TiE Midwest – “Capital Efficiency for Growing Businesses”
Moderator, Matt McCall, Portage Venture Partners
Mike Domek, CEO, TicketsNow
Jason Fried, CEO, 37 Signals
Lucas Roh, CEO, Hostway
Hosted in Chicago by the law firm of Gardner, Carton & Douglas
Matt: How did you manage to build your business without venture capital funding?
Lucas: We try to keep the revenues greater than expense! (Audience laughter) Be aggressive, never try to outspend, focus on hiring great people. We focused on small businesses which allowed constrained growth.
Jason: Basecamp wasn’t originally built for a market. Obscurity is your best friend. It’s great to make mistakes early.
Mike: People laughed at the revenue and expenses comment, but it’s really true. Referral based business and building reputation. What can you create that nobody else has? We use other people’s money with the tickets and there is no inventory risk. We knew our ROI and we took advantage of the low CPM rates during the downturn. A lot of hard work creates a lot of good luck.

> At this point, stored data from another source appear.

-- pv_equiv track=rewrite | github.com/linacastaneda/AFD | AFD.py | procesar_cadena
-- ===== SOURCE A (Python) =====
-- ESTADOS_FINALES = {"q2"}
--
-- def transicion(estado, simbolo):
--     #Estado = estado actual"
--     #simbolo = simbolo leido de la cadena "
--     if estado == "q1":  # inicial
--         if simbolo == "0":
--             return "q2"
--         elif simbolo == "1":
--             return "q3"
--     elif estado == "q2": # aceptacion
--         if simbolo in {"0", "1"}:
--             return "q2"
--     elif estado == "q3": # rechazo
--         if simbolo in {"0", "1"}:
--             return "q3"
--     return None # si no existe transicion valida
--
-- def procesar_cadena(cadena): # cadena entrada binaria retorna bool
--     estado_actual = "q1"
--     for simbolo in cadena.strip(): #recorre cada simbolo de cadena .strip() es .strip() elimina espacios en blanco al inicio y al final de un texto.
--         if simbolo not in {"0", "1"}:#verifica que el simbolo este en el alfabeto 0,1
--             return False
--         estado_siguiente = transicion(estado_actual, simbolo) #aplica la funcion de transicion
--         if estado_siguiente is None: #si no existe transicion la rechaza
--             return False
--         estado_actual = estado_siguiente #actualiza el estado actual
--     return estado_actual in ESTADOS_FINALES
-- ===== SOURCE B (Python) =====
-- def procesar_cadena(cadena):
--     s = cadena.strip()
--     if not all(c in "01" for c in s):
--         return False
--     return s[:1] == "0"
-- ===== Notes on version B (the rewrite author's own statement) =====
-- stated objective: simpler
-- what changed: Replaced the explicit DFA state machine and transition table by a single validation pass (all characters binary) plus a closed-form first-character test, since q2/q3 are sink states determined by the first symbol.
import Mathlib
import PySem

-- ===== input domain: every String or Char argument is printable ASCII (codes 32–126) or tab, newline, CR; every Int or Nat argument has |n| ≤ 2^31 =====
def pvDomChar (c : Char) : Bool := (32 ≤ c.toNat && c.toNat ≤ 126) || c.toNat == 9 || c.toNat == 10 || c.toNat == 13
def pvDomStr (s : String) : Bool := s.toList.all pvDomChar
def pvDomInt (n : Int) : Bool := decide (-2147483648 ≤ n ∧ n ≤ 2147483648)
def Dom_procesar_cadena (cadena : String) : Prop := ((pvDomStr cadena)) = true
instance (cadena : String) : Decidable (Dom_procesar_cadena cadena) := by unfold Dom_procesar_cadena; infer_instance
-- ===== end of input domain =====

-- B replaces A's DFA simulation by a validation scan plus a first-character test (objective: simpler).

-- ===== PORT A =====
-- transicion(estado, simbolo): simbolo is a single character, ported as Char
def transicion (estado : String) (simbolo : Char) : Option String :=
  if estado == "q1" then
    if simbolo == '0' then some "q2"
    else if simbolo == '1' then some "q3"
    else none
  else if estado == "q2" then
    if simbolo == '0' || simbolo == '1' then some "q2" else none
  else if estado == "q3" then
    if simbolo == '0' || simbolo == '1' then some "q3" else none
  else none

-- the for-loop over cadena.strip() with early returns, as structural recursion on the chars
def procesarLoop : List Char → String → Bool
  | [], estado => estado == "q2"
  | simbolo :: rest, estado =>
    if !(simbolo == '0' || simbolo == '1') then false
    else
      match transicion estado simbolo with
      | none => false
      | some estado' => procesarLoop rest estado'

def procesar_cadena (cadena : String) : Bool :=
  procesarLoop (PySem.Str.strip cadena).toList "q1"

-- ===== PORT B =====
def procesar_cadena_alt (cadena : String) : Bool :=
  let s := (PySem.Str.strip cadena).toList
  if !(s.all (fun c => c == '0' || c == '1')) then false
  else PySem.Chars.slice s none (some 1) == ['0']

-- ===== PRECONDITION & SPEC =====
def Spec_procesar_cadena (cadena : String) (out : Bool) : Prop := out = procesar_cadena_alt cadena
instance (cadena : String) (out : Bool) : Decidable (Spec_procesar_cadena cadena out) := by unfold Spec_procesar_cadena; infer_instance

-- ===== CLAIM (what is proved, stated in full; the proofs are below) =====
def Claim_equal_procesar_cadena : Prop := ∀ (cadena : String), Dom_procesar_cadena cadena → Spec_procesar_cadena cadena (procesar_cadena cadena)

-- ===== LEMMAS AND PROOFS =====

lemma loop_q3 (l : List Char) : procesarLoop l "q3" = false := by
  induction l with
  | nil => decide
  | cons c rest ih =>
    simp only [procesarLoop, transicion]
    by_cases h0 : c = '0' <;> by_cases h1 : c = '1' <;> simp [h0, h1, ih]

lemma loop_q2 (l : List Char) :
    procesarLoop l "q2" = l.all (fun c => c == '0' || c == '1') := by
  induction l with
  | nil => decide
  | cons c rest ih =>
    simp only [procesarLoop, transicion]
    by_cases h0 : c = '0' <;> by_cases h1 : c = '1' <;> simp [h0, h1, ih]

lemma loop_q1 (l : List Char) :
    procesarLoop l "q1" =
      (l.all (fun c => c == '0' || c == '1') &&
        (PySem.Chars.slice l none (some 1) == ['0'])) := by
  cases l with
  | nil => decide
  | cons c rest =>
    simp only [procesarLoop, transicion]
    by_cases h0 : c = '0'
    · simp [h0, loop_q2, PySem.Chars.slice]
      intro _; rfl
    · by_cases h1 : c = '1'
      · simp [h1, loop_q3, PySem.List.slice]
      · simp [h0, h1]

-- ===== VERDICT (by name: the statement is the Claim_ definition above) =====
theorem procesar_cadena_spec : Claim_equal_procesar_cadena := by
  intro cadena _
  unfold Spec_procesar_cadena procesar_cadena procesar_cadena_alt
  simp only [PySem.Str.toList_strip, loop_q1]
  cases h : (PySem.Chars.strip cadena.toList).all (fun c => c == '0' || c == '1') <;> simp [h]
-- pv_equiv track=rewrite | github.com/aws/aws-cli | tests/unit/botocore/test_endpoint.py | get_emitter_responses
-- ===== SOURCE A (Python) =====
-- def get_emitter_responses(num_retries=0, sleep_time=0):
--     emitter_responses = []
--     response_request_emitter_responses = [
--         [(None, None)],  # emit() response for request-created
--         [(None, None)],  # emit() response for before-send
--         [(None, None)],  # emit() response for response-received
--     ]
--     for _ in range(num_retries):
--         emitter_responses.extend(response_request_emitter_responses)
--         # emit() response for retry for sleep time
--         emitter_responses.append([(None, sleep_time)])
--     emitter_responses.extend(response_request_emitter_responses)
--     # emit() response for no retry
--     emitter_responses.append([(None, None)])
--     return emitter_responses
-- ===== SOURCE B (Python) =====
-- def get_emitter_responses(num_retries=0, sleep_time=0):
--     n = max(num_retries, 0)
--     # Allocate the whole response list as (None, None) entries, then overwrite
--     # the sleep slot of each retry round: position i holds the retry-sleep
--     # response exactly when i % 4 == 3 and i < 4 * n.
--     # (Return value only: inner [(None, None)] lists are shared, not fresh.)
--     responses = [[(None, None)]] * (4 * n + 4)
--     for j in range(3, 4 * n, 4):
--         responses[j] = [(None, sleep_time)]
--     return responses
-- ===== Notes on version B (the rewrite author's own statement) =====
-- stated objective: alternative
-- what changed: Instead of accumulating per-retry blocks with extend/append, B allocates the whole (4*n+4)-slot list of (None, None) responses at once and then overwrites the sleep slot of each retry round by striding over indices 3, 7, ..., 4*n-1; return-value equivalence only (B shares the (None, None) inner lists rather than making fresh ones).
import Mathlib
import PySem

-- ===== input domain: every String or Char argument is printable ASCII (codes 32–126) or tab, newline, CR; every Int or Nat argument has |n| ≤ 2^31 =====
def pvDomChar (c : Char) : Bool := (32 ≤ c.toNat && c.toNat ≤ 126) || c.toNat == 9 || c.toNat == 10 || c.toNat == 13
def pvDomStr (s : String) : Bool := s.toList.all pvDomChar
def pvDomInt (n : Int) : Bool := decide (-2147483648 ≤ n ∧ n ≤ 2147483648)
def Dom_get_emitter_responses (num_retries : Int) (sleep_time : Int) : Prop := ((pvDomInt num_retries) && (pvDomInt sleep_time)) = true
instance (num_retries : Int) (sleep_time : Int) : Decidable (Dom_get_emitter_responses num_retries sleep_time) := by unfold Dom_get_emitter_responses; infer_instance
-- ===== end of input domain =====

-- B allocates the whole list of (None, None) responses at once and then overwrites the sleep
-- slot of each retry round by striding over indices 3, 7, …, instead of accumulating per-retry
-- blocks (objective: alternative; return value only — B shares the (None, None) inner lists).

-- ===== PORT A =====
def get_emitter_responses (num_retries : Int) (sleep_time : Int) : List (List (Option Int × Option Int)) :=
  let response_request_emitter_responses : List (List (Option Int × Option Int)) :=
    [[(none, none)], [(none, none)], [(none, none)]]
  let emitter_responses :=
    (PySem.List.pyRange 0 num_retries 1).foldl
      (fun acc _ => acc ++ response_request_emitter_responses ++ [[(none, some sleep_time)]]) []
  emitter_responses ++ response_request_emitter_responses ++ [[(none, none)]]

-- ===== PORT B =====
def get_emitter_responses_alt (num_retries : Int) (sleep_time : Int) : List (List (Option Int × Option Int)) :=
  let n := max num_retries 0
  -- Python '[[(None, None)]] * (4 * n + 4)' (count ≥ 0 here, so .toNat is exact)
  let responses : List (List (Option Int × Option Int)) :=
    List.replicate (4 * n + 4).toNat ([(none, none)] : List (Option Int × Option Int))
  -- 'for j in range(3, 4 * n, 4): responses[j] = [(None, sleep_time)]'
  (PySem.List.pyRange 3 (4 * n) 4).foldl
    (fun r j => PySem.List.pySetD r j [(none, some sleep_time)]) responses

-- ===== PRECONDITION & SPEC =====
def Spec_get_emitter_responses (num_retries : Int) (sleep_time : Int) (out : List (List (Option Int × Option Int))) : Prop := out = get_emitter_responses_alt num_retries sleep_time
instance (num_retries : Int) (sleep_time : Int) (out : List (List (Option Int × Option Int))) : Decidable (Spec_get_emitter_responses num_retries sleep_time out) := by unfold Spec_get_emitter_responses; infer_instance

-- ===== CLAIM (what is proved, stated in full; the proofs are below) =====
def Claim_equal_get_emitter_responses : Prop := ∀ (num_retries : Int) (sleep_time : Int), Dom_get_emitter_responses num_retries sleep_time → Spec_get_emitter_responses num_retries sleep_time (get_emitter_responses num_retries sleep_time)

-- ===== LEMMAS AND PROOFS =====

-- A's loop appends a constant block each iteration.
theorem foldl_append_const_eq_replicate {α β : Type} (blk : List β) :
    ∀ (l : List α) (acc : List β),
      l.foldl (fun a _ => a ++ blk) acc = acc ++ (List.replicate l.length blk).flatten := by
  intro l
  induction l with
  | nil => intro acc; simp
  | cons x xs ih =>
      intro acc
      rw [List.foldl_cons, ih, List.length_cons, List.replicate_succ, List.flatten_cons,
        List.append_assoc]

-- B's stride range(3, 4k, 4) is the indices 3, 7, …, 4k-1.
theorem pyRange_stride (k : Nat) :
    PySem.List.pyRange 3 (4 * (k : Int)) 4
      = (List.range k).map (fun t : Nat => (3 : Int) + 4 * (t : Int)) := by
  rw [PySem.List.pyRange_of_pos _ _ (by norm_num)]
  rcases Nat.eq_zero_or_pos k with h | h
  · subst h; simp
  · have h3 : (3 : Int) < 4 * (k : Int) := by
      have : (1 : Int) ≤ (k : Int) := by exact_mod_cast h
      omega
    rw [if_pos h3]
    have hc : ((4 * (k : Int) - 3 + 4 - 1) / 4).toNat = k := by omega
    rw [hc]

-- Setting S at positions 3, 7, …, 4k-1 of an all-NN list of length 4k+m yields
-- k copies of [NN, NN, NN, S] followed by m copies of NN.
theorem set_blocks {α : Type} (S NN : α) : ∀ (k m : Nat),
    (((List.range k).map (fun t : Nat => (3 : Int) + 4 * (t : Int))).foldl
        (fun r j => PySem.List.pySetD r j S) (List.replicate (4 * k + m) NN))
      = (List.replicate k [NN, NN, NN, S]).flatten ++ List.replicate m NN := by
  intro k
  induction k with
  | zero => intro m; simp
  | succ k ih =>
      intro m
      rw [List.range_succ, List.map_append, List.foldl_append]
      have hlen : 4 * (k + 1) + m = 4 * k + (m + 4) := by omega
      rw [hlen, ih (m + 4)]
      simp only [List.map_cons, List.map_nil, List.foldl_cons, List.foldl_nil]
      rw [PySem.List.pySetD_of_nonneg _ _ (by positivity)]
      have ht : ((3 : Int) + 4 * (k : Int)).toNat = 4 * k + 3 := by omega
      have hflen : ((List.replicate k [NN, NN, NN, S]).flatten).length = 4 * k := by
        simp [List.length_flatten, mul_comm]
      rw [ht, List.set_append, hflen, if_neg (by omega)]
      have hm4 : m + 4 = 4 + m := by omega
      have hrep : List.replicate (m + 4) NN = NN :: NN :: NN :: NN :: List.replicate m NN := by
        rw [hm4, List.replicate_add]; rfl
      rw [hrep]
      have hidx : 4 * k + 3 - 4 * k = 3 := by omega
      rw [hidx]
      rw [List.replicate_succ', List.flatten_append]
      simp [List.set]

-- ===== VERDICT (by name: the statement is the Claim_ definition above) =====
theorem get_emitter_responses_spec : Claim_equal_get_emitter_responses := by
  intro n s _
  unfold Spec_get_emitter_responses get_emitter_responses get_emitter_responses_alt
  simp only [List.append_assoc]
  rw [foldl_append_const_eq_replicate ([[(none, none)], [(none, none)], [(none, none)]] ++ [[(none, some s)]])]
  rw [PySem.List.length_pyRange_one]
  have hmax : max n 0 = ((n.toNat : Nat) : Int) := by omega
  rw [hmax, pyRange_stride n.toNat]
  have hcount : ((4 * ((n.toNat : Nat) : Int) + 4)).toNat = 4 * n.toNat + 4 := by omega
  rw [hcount, set_blocks [(none, some s)] [(none, none)] n.toNat 4]
  simp [List.replicate]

Matt: Discipline sometimes gets lost once funded; the revenue is greater than expense.
Jason: Simplicity doesn’t require a lot of money. Don’t over-engineer. It’s better to build half a product instead of a half ass product.
Matt: What were the milestones in your growth?
Mike: Maintaining profitability is critical. Understanding how our company should look like in terms of the org chart.
Matt: What were your biggest surprises and biggest threats?
Lucas: The web is changing so fast. You need to be dynamic and adaptable.
Matt: Growth during the downturn actually helped some companies.
Lucas: We were able to buy data centers cheaply.
Matt: Yes, if you manage the downside, it will benefit you.
Matt: Jason has a great quote…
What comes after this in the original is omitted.